I am trying to get an OAuth2 Token via XHR-Request in TypeScript like mentioned on this side(https://developer.paypal.com/docs/integration/direct/make-your-first-call/). My code so far:
var clientID = <clientID>;
var secret = <mySecret>;
var oReq = new XMLHttpRequest();
oReq.open("POST", "https://api.sandbox.paypal.com/v1/oauth2/token", true);
oReq.setRequestHeader('grant_type', "client_credentials");
oReq.setRequestHeader('Username', this.clientID);
oReq.setRequestHeader('Password', this.secret);
oReq.setRequestHeader('Content-type', "application/x-www-form-urlencoded");
oReq.setRequestHeader('Accept', "application/json");
oReq.setRequestHeader('Accept-Language', "en_US");
oReq.onreadystatechange = function () {
if (oReq.readyState === 4) {
if (oReq.status === 200) {
console.log(oReq.responseText);
} else {
console.log("Error: " + oReq.status);
}
}
console.log("Status: " + oReq.status);
};
console.log("Status: " + oReq.status);
oReq.send();
Sadly I keep getting 401 as response. I already tried the curl command with the same clientID and secret, which worked for me. Can someone tell me whats wrong with me code?
The request you’re getting the 401 response for isn’t your POST
request but instead the CORS preflight OPTIONS
request that the browser automatically does on its own.
https://developer.mozilla.org/en-US/docs/Web/HTTP/Access_control_CORS#Preflighted_requests has details about what triggers browsers to do a preflight but what it comes down to in this specific case is that you’re adding grant_type
, Username
, and Password
request headers to the request in order to do the authentication needed—but your browser makes the preflight OPTIONS
request without those headers (because the purpose of the preflight is to ask the server to indicate whether it’s OK with receiving requests that include those request headers).

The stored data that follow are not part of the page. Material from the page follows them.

-- pv_equiv track=rewrite | github.com/EnricoMagnago/AnomalyDetection | sax_implementation/SAX.py | get_string_representation
-- ===== SOURCE A (Python) =====
-- def get_string_representation(dict_data, load_size, window_size):
--
-- 	string = ""
--
-- 	num_subsq = load_size - window_size
-- 	for i in range (num_subsq):
-- 		for key, values in dict_data.items():
-- 			if i in values:
-- 				string = string + key
-- 				break
--
-- 	return string
-- ===== SOURCE B (Python) =====
-- def get_string_representation(dict_data, load_size, window_size):
--     # Precompute: position -> first key (in dict order) whose values contain it.
--     first = {}
--     for key, values in dict_data.items():
--         for v in values:
--             if v not in first:
--                 first[v] = key
--     return "".join(first[i] for i in range(load_size - window_size) if i in first)
-- ===== Notes on version B (the rewrite author's own statement) =====
-- stated objective: alternative
-- what changed: B builds a position-to-first-key map in one pass over all value lists and then emits the string in a single pass over the index range with dict lookups, instead of A's rescan of every key's value list (with early break) for every index.
import Mathlib
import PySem

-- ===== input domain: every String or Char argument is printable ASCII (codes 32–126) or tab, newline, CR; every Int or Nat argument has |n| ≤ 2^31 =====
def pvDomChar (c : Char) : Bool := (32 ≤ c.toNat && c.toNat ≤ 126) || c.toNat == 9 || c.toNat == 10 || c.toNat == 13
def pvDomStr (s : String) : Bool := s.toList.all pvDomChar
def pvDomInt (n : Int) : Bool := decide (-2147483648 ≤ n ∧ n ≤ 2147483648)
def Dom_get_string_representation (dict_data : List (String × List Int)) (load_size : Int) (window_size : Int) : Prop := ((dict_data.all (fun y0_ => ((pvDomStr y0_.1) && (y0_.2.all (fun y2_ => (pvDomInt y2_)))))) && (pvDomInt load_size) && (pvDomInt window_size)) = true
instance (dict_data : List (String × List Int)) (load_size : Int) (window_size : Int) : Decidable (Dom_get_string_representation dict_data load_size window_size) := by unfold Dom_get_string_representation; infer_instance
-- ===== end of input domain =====

-- B replaces A's per-index rescan of every key's value list by a precomputed
-- position→first-key map and one pass over the index range (objective: alternative).

-- ===== PORT A =====
-- inner 'for key, values … if i in values: string += key; break' loop of A
def pvScanA (i : Int) (s : String) : List (String × List Int) → String
  | [] => s
  | (k, vs) :: rest => if i ∈ vs then s ++ k else pvScanA i s rest

def get_string_representation (dict_data : List (String × List Int)) (load_size : Int) (window_size : Int) : String :=
  (PySem.List.pyRange 0 (load_size - window_size) 1).foldl
    (fun s i => pvScanA i s dict_data) ""

-- ===== PORT B =====
-- 'first' dict of Source B: position -> first key whose values contain it
def pvBuildFirst (dict_data : List (String × List Int)) : PySem.Dict Int String :=
  dict_data.foldl
    (fun d kv => kv.2.foldl (fun d v => if d.contains v then d else d.insert v kv.1) d)
    PySem.Dict.empty

def get_string_representation_alt (dict_data : List (String × List Int)) (load_size : Int) (window_size : Int) : String :=
  PySem.Str.join ""
    ((PySem.List.pyRange 0 (load_size - window_size) 1).filterMap
      (fun i => (pvBuildFirst dict_data).get? i))

-- ===== PRECONDITION & SPEC =====
def Spec_get_string_representation (dict_data : List (String × List Int)) (load_size : Int) (window_size : Int) (out : String) : Prop := out = get_string_representation_alt dict_data load_size window_size
instance (dict_data : List (String × List Int)) (load_size : Int) (window_size : Int) (out : String) : Decidable (Spec_get_string_representation dict_data load_size window_size out) := by unfold Spec_get_string_representation; infer_instance

-- ===== CLAIM (what is proved, stated in full; the proofs are below) =====
def Claim_equal_get_string_representation : Prop := ∀ (dict_data : List (String × List Int)) (load_size : Int) (window_size : Int), Dom_get_string_representation dict_data load_size window_size → Spec_get_string_representation dict_data load_size window_size (get_string_representation dict_data load_size window_size)

-- ===== LEMMAS AND PROOFS =====

-- first key (in dict order) whose value list contains i
def pvFirst (l : List (String × List Int)) (i : Int) : Option String :=
  (l.find? (fun kv => decide (i ∈ kv.2))).map (·.1)

theorem pvBuild_inner (vs : List Int) (k : String) (d : PySem.Dict Int String) (i : Int) :
    (vs.foldl (fun d v => if d.contains v then d else d.insert v k) d).get? i
      = (d.get? i).or (if i ∈ vs then some k else none) := by
  induction vs generalizing d with
  | nil => simp
  | cons v rest ih =>
    simp only [List.foldl_cons, ih]
    by_cases hiv : i = v
    · subst hiv
      by_cases hc : d.contains i = true
      · have hs : (d.get? i).isSome := by
          rw [← PySem.Dict.contains_eq_isSome_get?]; exact hc
        obtain ⟨w, hw⟩ := Option.isSome_iff_exists.mp hs
        simp [hc, hw]
      · have hb : d.contains i = false := by simpa using hc
        have hn : d.get? i = none := by
          have h := PySem.Dict.contains_eq_isSome_get? (d := d) (k := i)
          rw [hb] at h
          exact Option.not_isSome_iff_eq_none.mp (by simp [← h])
        simp [hb, hn, PySem.Dict.get?_insert_self]
    · have hget : (if d.contains v then d else d.insert v k).get? i = d.get? i := by
        split
        · rfl
        · rw [PySem.Dict.get?_insert]; simp [hiv]
      simp [hget, hiv]

theorem pvBuild_get? (l : List (String × List Int)) (d : PySem.Dict Int String) (i : Int) :
    (l.foldl (fun d kv => kv.2.foldl (fun d v => if d.contains v then d else d.insert v kv.1) d) d).get? i
      = (d.get? i).or (pvFirst l i) := by
  induction l generalizing d with
  | nil => simp [pvFirst]
  | cons kv rest ih =>
    simp only [List.foldl_cons, ih, pvBuild_inner]
    rw [Option.or_assoc]
    congr 1
    simp only [pvFirst, List.find?_cons]
    by_cases h : i ∈ kv.2 <;> simp [h]

theorem pvScanA_eq (i : Int) (s : String) (l : List (String × List Int)) :
    pvScanA i s l = s ++ (pvFirst l i).getD "" := by
  induction l generalizing s with
  | nil => simp [pvScanA, pvFirst]
  | cons kv rest ih =>
    obtain ⟨k, vs⟩ := kv
    simp only [pvScanA, pvFirst, List.find?_cons]
    by_cases h : i ∈ vs
    · simp [h]
    · simp only [h, ih, pvFirst]
      simp

theorem foldl_append_getD (g : Int → Option String) (L : List Int) (s : String) :
    L.foldl (fun s i => s ++ (g i).getD "") s = s ++ PySem.Str.join "" (L.filterMap g) := by
  induction L generalizing s with
  | nil => simp [PySem.Str.join]
  | cons i L' ih =>
    simp only [List.foldl_cons, ih, List.filterMap_cons]
    cases hg : g i with
    | none => simp
    | some a =>
      cases hrest : L'.filterMap g with
      | nil => simp [PySem.Str.join]
      | cons b bs =>
        simp [PySem.Str.join, PySem.Chars.join_cons_cons, String.ofList_append]
        rw [String.append_assoc]

-- ===== VERDICT (by name: the statement is the Claim_ definition above) =====
theorem get_string_representation_spec : Claim_equal_get_string_representation := by
  intro dict_data load_size window_size _
  unfold Spec_get_string_representation get_string_representation get_string_representation_alt
  have h1 : (fun (s : String) (i : Int) => pvScanA i s dict_data)
      = fun s i => s ++ ((pvFirst dict_data i).getD "") := by
    funext s i; exact pvScanA_eq i s dict_data
  have h2 : (fun i => (pvBuildFirst dict_data).get? i) = fun i => pvFirst dict_data i := by
    funext i
    simp [pvBuildFirst, pvBuild_get?]
  rw [h1, h2, foldl_append_getD]
  simp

And so what happens is the following (reproduced using curl
just for illustration purposes):
$ curl -X OPTIONS -i -H "Origin: http://example.com" \
'https://api.sandbox.paypal.com/v1/oauth2/token'
HTTP/1.1 401 Unauthorized
Date: Wed, 09 Aug 2017 09:08:32 GMT
Server: Apache
paypal-debug-id: f8963606c5654
Access-Control-Allow-Origin: http://example.com
Access-Control-Expose-Headers: False
HTTP_X_PP_AZ_LOCATOR: sandbox.slc
Paypal-Debug-Id: f8963606c5654
Set-Cookie: X-PP-SILOVER=name%3DSANDBOX3.API.1%26silo_version%3D1880%26app%3Dapiplatformproxyserv%26TIME%3D282167897%26HTTP_X_PP_AZ_LOCATOR%3Dsandbox.slc; Expires=Wed, 09 Aug 2017 09:38:32 GMT; domain=.paypal.com; path=/; Secure; HttpOnly
Set-Cookie: X-PP-SILOVER=; Expires=Thu, 01 Jan 1970 00:00:01 GMT
Content-Length: 0
Connection: close
Content-Type: text/plain; charset=ISO-8859-1
That is, the https://api.sandbox.paypal.com/v1/oauth2/token
endpoint apparently requires authentication even for OPTIONS
requests. Because it does, there’s no way you can make POST
requests to that endpoint directly from your frontend JavaScript code running in a browser.
So you’ll instead need to make the request from your backend code.